• Exercise details
Of the entries below, return only those lines from the line with "prodRange lo hi = lo" to the line with "(max b 1 + 1))|", exactly, both included.

• Working data
-- pv_equiv track=rewrite | github.com/TinaZhelyazova/02.-Python-Fundamentals | 08. Functions - Exercise/12.  Factorial Division.py | factorial_numbers
-- ===== SOURCE A (Python) =====
-- def factorial_numbers(number_one,number_two):
--     sum_of_first_factorial = 1
--     sum_of_second_factorial = 1
--
--     for i in range(number_one, 1, -1):
--         sum_of_first_factorial *= i
--
--     for j in range(number_two, 1, -1):
--         sum_of_second_factorial *= j
--
--     divided_sum = abs(sum_of_first_factorial // sum_of_second_factorial)
--     return f'{divided_sum:.2f}'
-- ===== SOURCE B (Python) =====
-- def factorial_numbers(number_one, number_two):
--     upper = number_one if number_one > 1 else 1
--     lower = number_two if number_two > 1 else 1
--     if upper >= lower:
--         result = 1
--         for i in range(lower + 1, upper + 1):
--             result *= i
--     else:
--         result = 0
--     return f'{abs(result):.2f}'
-- ===== Notes on version B (the rewrite author's own statement) =====
-- stated objective: faster
-- what changed: Instead of computing both full factorials with countdown loops and floor-dividing, B multiplies only the cancelled gap range(lower+1, upper+1) (exact quotient) and returns 0 directly when the first number is smaller; formatting is the same f-string.
-- outside the precondition, e.g. on factorial_numbers(171, 170): A returns '171.00', B returns '171.00'; on factorial_numbers(171, 1): A raises OverflowError, B raises OverflowError
import Mathlib
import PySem

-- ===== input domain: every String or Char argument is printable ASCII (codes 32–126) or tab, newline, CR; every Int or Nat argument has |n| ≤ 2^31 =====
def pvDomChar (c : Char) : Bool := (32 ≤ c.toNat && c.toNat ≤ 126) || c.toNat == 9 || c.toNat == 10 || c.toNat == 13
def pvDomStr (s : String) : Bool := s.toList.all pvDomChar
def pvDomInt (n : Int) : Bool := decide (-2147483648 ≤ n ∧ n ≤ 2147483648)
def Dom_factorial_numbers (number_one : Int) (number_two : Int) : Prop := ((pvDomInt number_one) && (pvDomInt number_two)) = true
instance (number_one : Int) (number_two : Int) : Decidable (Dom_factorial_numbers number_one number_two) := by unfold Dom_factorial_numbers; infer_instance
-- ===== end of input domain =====

-- B replaces A's two full-factorial loops and big division by one loop over only the gap
-- range(lower+1, upper+1) (with an explicit 0 when upper < lower); same f'{…:.2f}' output.

-- Shared transliteration of Python's  f'{x:.2f}'  applied to a nonnegative int: CPython converts
-- the int to a double (round-to-nearest, ties-to-even) and prints that (integral) double exactly
-- with ".00" appended.  Exact for 0 ≤ n below the double overflow threshold (ensured by Pre_).
def pyFloatRound (m : Nat) : Nat :=
  if m < 2 ^ 53 then m
  else
    let k := m.log2 - 52
    let q := m / 2 ^ k
    let r := m % 2 ^ k
    (if 2 ^ k < r * 2 ∨ (r * 2 = 2 ^ k ∧ q % 2 = 1) then q + 1 else q) * 2 ^ k

def pyFmtF2 (n : Int) : String :=
  PySem.Int.toStr ((pyFloatRound n.natAbs : Nat) : Int) ++ ".00"

-- ===== PORT A =====
def factorial_numbers (number_one : Int) (number_two : Int) : String :=
  let sum_of_first_factorial :=
    (PySem.List.pyRange number_one 1 (-1)).foldl (fun acc i => acc * i) 1
  let sum_of_second_factorial :=
    (PySem.List.pyRange number_two 1 (-1)).foldl (fun acc j => acc * j) 1
  let divided_sum := |PySem.Int.floordiv sum_of_first_factorial sum_of_second_factorial|
  pyFmtF2 divided_sum

-- ===== PORT B =====
def factorial_numbers_alt (number_one : Int) (number_two : Int) : String :=
  let upper := if number_one > 1 then number_one else 1
  let lower := if number_two > 1 then number_two else 1
  let result :=
    if upper ≥ lower then
      (PySem.List.pyRange (lower + 1) (upper + 1) 1).foldl (fun acc i => acc * i) 1
    else 0
  pyFmtF2 |result|

-- ===== PRECONDITION & SPEC =====
-- Pre_ excludes inputs where CPython's f'{…:.2f}' raises OverflowError ("int too large to
-- convert to float"): for number_one > 170 with number_one > number_two the quotient
-- factorial(number_one)//factorial(number_two) can exceed the double range. The bound is
-- conservative, so it also excludes some inputs (number_two close below number_one) on which
-- A still returns; both programs return the same value there (see cites).
def Pre_factorial_numbers (number_one : Int) (number_two : Int) : Prop :=
  number_one ≤ 170 ∨ number_one ≤ number_two
instance (number_one : Int) (number_two : Int) : Decidable (Pre_factorial_numbers number_one number_two) := by unfold Pre_factorial_numbers; infer_instance

def pvWitness_factorial_numbers : Int × Int := (5, 3)

def Spec_factorial_numbers (number_one : Int) (number_two : Int) (out : String) : Prop := out = factorial_numbers_alt number_one number_two
instance (number_one : Int) (number_two : Int) (out : String) : Decidable (Spec_factorial_numbers number_one number_two out) := by unfold Spec_factorial_numbers; infer_instance

-- ===== CLAIM (what is proved, stated in full; the proofs are below) =====
def Claim_equal_factorial_numbers : Prop := ∀ (number_one : Int) (number_two : Int), Dom_factorial_numbers number_one number_two → Pre_factorial_numbers number_one number_two → Spec_factorial_numbers number_one number_two (factorial_numbers number_one number_two)

-- ===== LEMMAS AND PROOFS =====

-- product of the ascending range [lo, hi), as both ports fold it
def prodRange (lo hi : Int) : Int :=
  (PySem.List.pyRange lo hi 1).foldl (fun acc i => acc * i) 1

theorem foldl_mul_init (l : List Int) (c : Int) :
    l.foldl (fun acc i => acc * i) c = c * l.foldl (fun acc i => acc * i) 1 := by
  induction l generalizing c with
  | nil => simp
  | cons x t ih =>
    simp only [List.foldl_cons]
    rw [ih (c * x), ih (1 * x)]
    ring

theorem prodRange_nil {lo hi : Int} (h : hi ≤ lo) : prodRange lo hi = 1 := by
  simp [prodRange, PySem.List.pyRange_one_eq_nil h]

theorem prodRange_cons {lo hi : Int} (h : lo < hi) :
    prodRange lo hi = lo * prodRange (lo + 1) hi := by
  rw [prodRange, PySem.List.pyRange_one_cons h, List.foldl_cons, foldl_mul_init]
  rw [prodRange]; ring

theorem prodRange_append {lo m hi : Int} (h1 : lo ≤ m) (h2 : m ≤ hi) :
    prodRange lo hi = prodRange lo m * prodRange m hi := by
  rw [prodRange, PySem.List.pyRange_one_append lo m hi h1 h2, List.foldl_append,
    foldl_mul_init]
  rfl

theorem prodRange_one_le (lo hi : Int) (h : 1 ≤ lo) : 1 ≤ prodRange lo hi := by
  by_cases hlt : lo < hi
  · rw [prodRange_cons hlt]
    have ih := prodRange_one_le (lo + 1) hi (by omega)
    nlinarith
  · rw [prodRange_nil (by omega)]
termination_by (hi - lo).toNat
decreasing_by omega

theorem prodRange_two_le {lo hi : Int} (h2 : 2 ≤ lo) (hlt : lo < hi) :
    2 ≤ prodRange lo hi := by
  rw [prodRange_cons hlt]
  have := prodRange_one_le (lo + 1) hi (by omega)
  nlinarith

theorem foldl_mul_reverse (l : List Int) :
    l.reverse.foldl (fun acc i => acc * i) 1 = l.foldl (fun acc i => acc * i) 1 := by
  induction l with
  | nil => rfl
  | cons x t ih =>
    rw [List.reverse_cons, List.foldl_append, List.foldl_cons, foldl_mul_init t.reverse, ih]
    simp only [List.foldl_cons, List.foldl_nil]
    rw [foldl_mul_init t (1 * x)]
    ring

-- A's countdown loop computes the factorial of max n 1 as an ascending-range product
theorem countdown_prod (n : Int) :
    (PySem.List.pyRange n 1 (-1)).foldl (fun acc i => acc * i) 1
      = prodRange 2 (max n 1 + 1) := by
  rw [PySem.List.pyRange_neg_one_eq_reverse, foldl_mul_reverse]
  by_cases h : 1 ≤ n
  · have : max n 1 = n := by omega
    rw [this]; rfl
  · rw [show max n 1 = 1 by omega]
    rw [show prodRange 2 (1 + 1) = 1 from prodRange_nil (by omega)]
    have : PySem.List.pyRange 2 (n + 1) 1 = [] := PySem.List.pyRange_one_eq_nil (by omega)
    simp [this]

theorem if_max (x : Int) : (if x > 1 then x else 1) = max x 1 := by
  split_ifs <;> omega

-- the arithmetic core: A's |factorial // factorial| equals B's gap product (or 0)
theorem core_eq (a b : Int) :
    |PySem.Int.floordiv (prodRange 2 (max a 1 + 1)) (prodRange 2 (max b 1 + 1))|
      = |(if max a 1 ≥ max b 1 then prodRange (max b 1 + 1) (max a 1 + 1) else 0)| := by
  set A' := max a 1 with hA
  set B' := max b 1 with hB
  have hA1 : 1 ≤ A' := le_max_right a 1
  have hB1 : 1 ≤ B' := le_max_right b 1
  have hbpos : (0 : Int) < prodRange 2 (B' + 1) := by
    have := prodRange_one_le 2 (B' + 1) (by omega); omega
  by_cases hge : B' ≤ A'
  · rw [if_pos hge]
    have hsplit : prodRange 2 (A' + 1) = prodRange 2 (B' + 1) * prodRange (B' + 1) (A' + 1) :=
      prodRange_append (by omega) (by omega)
    rw [hsplit, PySem.Int.floordiv_eq_ediv_of_pos hbpos,
      Int.mul_ediv_cancel_left _ (by omega)]
  · rw [if_neg hge]
    rw [not_le] at hge
    have hsplit : prodRange 2 (B' + 1) = prodRange 2 (A' + 1) * prodRange (A' + 1) (B' + 1) :=
      prodRange_append (by omega) (by omega)
    have hapos : (1 : Int) ≤ prodRange 2 (A' + 1) := prodRange_one_le 2 (A' + 1) (by omega)
    have hgap : (2 : Int) ≤ prodRange (A' + 1) (B' + 1) :=
      prodRange_two_le (by omega) (by omega)
    have hlt : prodRange 2 (A' + 1) < prodRange 2 (B' + 1) := by nlinarith
    rw [PySem.Int.floordiv_eq_ediv_of_pos hbpos,
      Int.ediv_eq_zero_of_lt (by omega) hlt]

-- ===== VERDICT (by name: the statement is the Claim_ definition above) =====
theorem factorial_numbers_spec : Claim_equal_factorial_numbers := by
  intro a b _ _
  unfold Spec_factorial_numbers factorial_numbers factorial_numbers_alt
  rw [if_max a, if_max b, countdown_prod a, countdown_prod b]
  exact congrArg pyFmtF2 (core_eq a b)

• Answer space
    prodRange lo hi = lo * prodRange (lo + 1) hi := by
  rw [prodRange, PySem.List.pyRange_one_cons h, List.foldl_cons, foldl_mul_init]
  rw [prodRange]; ring

theorem prodRange_append {lo m hi : Int} (h1 : lo ≤ m) (h2 : m ≤ hi) :
    prodRange lo hi = prodRange lo m * prodRange m hi := by
  rw [prodRange, PySem.List.pyRange_one_append lo m hi h1 h2, List.foldl_append,
    foldl_mul_init]
  rfl

theorem prodRange_one_le (lo hi : Int) (h : 1 ≤ lo) : 1 ≤ prodRange lo hi := by
  by_cases hlt : lo < hi
  · rw [prodRange_cons hlt]
    have ih := prodRange_one_le (lo + 1) hi (by omega)
    nlinarith
  · rw [prodRange_nil (by omega)]
termination_by (hi - lo).toNat
decreasing_by omega

theorem prodRange_two_le {lo hi : Int} (h2 : 2 ≤ lo) (hlt : lo < hi) :
    2 ≤ prodRange lo hi := by
  rw [prodRange_cons hlt]
  have := prodRange_one_le (lo + 1) hi (by omega)
  nlinarith

theorem foldl_mul_reverse (l : List Int) :
    l.reverse.foldl (fun acc i => acc * i) 1 = l.foldl (fun acc i => acc * i) 1 := by
  induction l with
  | nil => rfl
  | cons x t ih =>
    rw [List.reverse_cons, List.foldl_append, List.foldl_cons, foldl_mul_init t.reverse, ih]
    simp only [List.foldl_cons, List.foldl_nil]
    rw [foldl_mul_init t (1 * x)]
    ring

-- A's countdown loop computes the factorial of max n 1 as an ascending-range product
theorem countdown_prod (n : Int) :
    (PySem.List.pyRange n 1 (-1)).foldl (fun acc i => acc * i) 1
      = prodRange 2 (max n 1 + 1) := by
  rw [PySem.List.pyRange_neg_one_eq_reverse, foldl_mul_reverse]
  by_cases h : 1 ≤ n
  · have : max n 1 = n := by omega
    rw [this]; rfl
  · rw [show max n 1 = 1 by omega]
    rw [show prodRange 2 (1 + 1) = 1 from prodRange_nil (by omega)]
    have : PySem.List.pyRange 2 (n + 1) 1 = [] := PySem.List.pyRange_one_eq_nil (by omega)
    simp [this]

theorem if_max (x : Int) : (if x > 1 then x else 1) = max x 1 := by
  split_ifs <;> omega

-- the arithmetic core: A's |factorial // factorial| equals B's gap product (or 0)
theorem core_eq (a b : Int) :
    |PySem.Int.floordiv (prodRange 2 (max a 1 + 1)) (prodRange 2 (max b 1 + 1))|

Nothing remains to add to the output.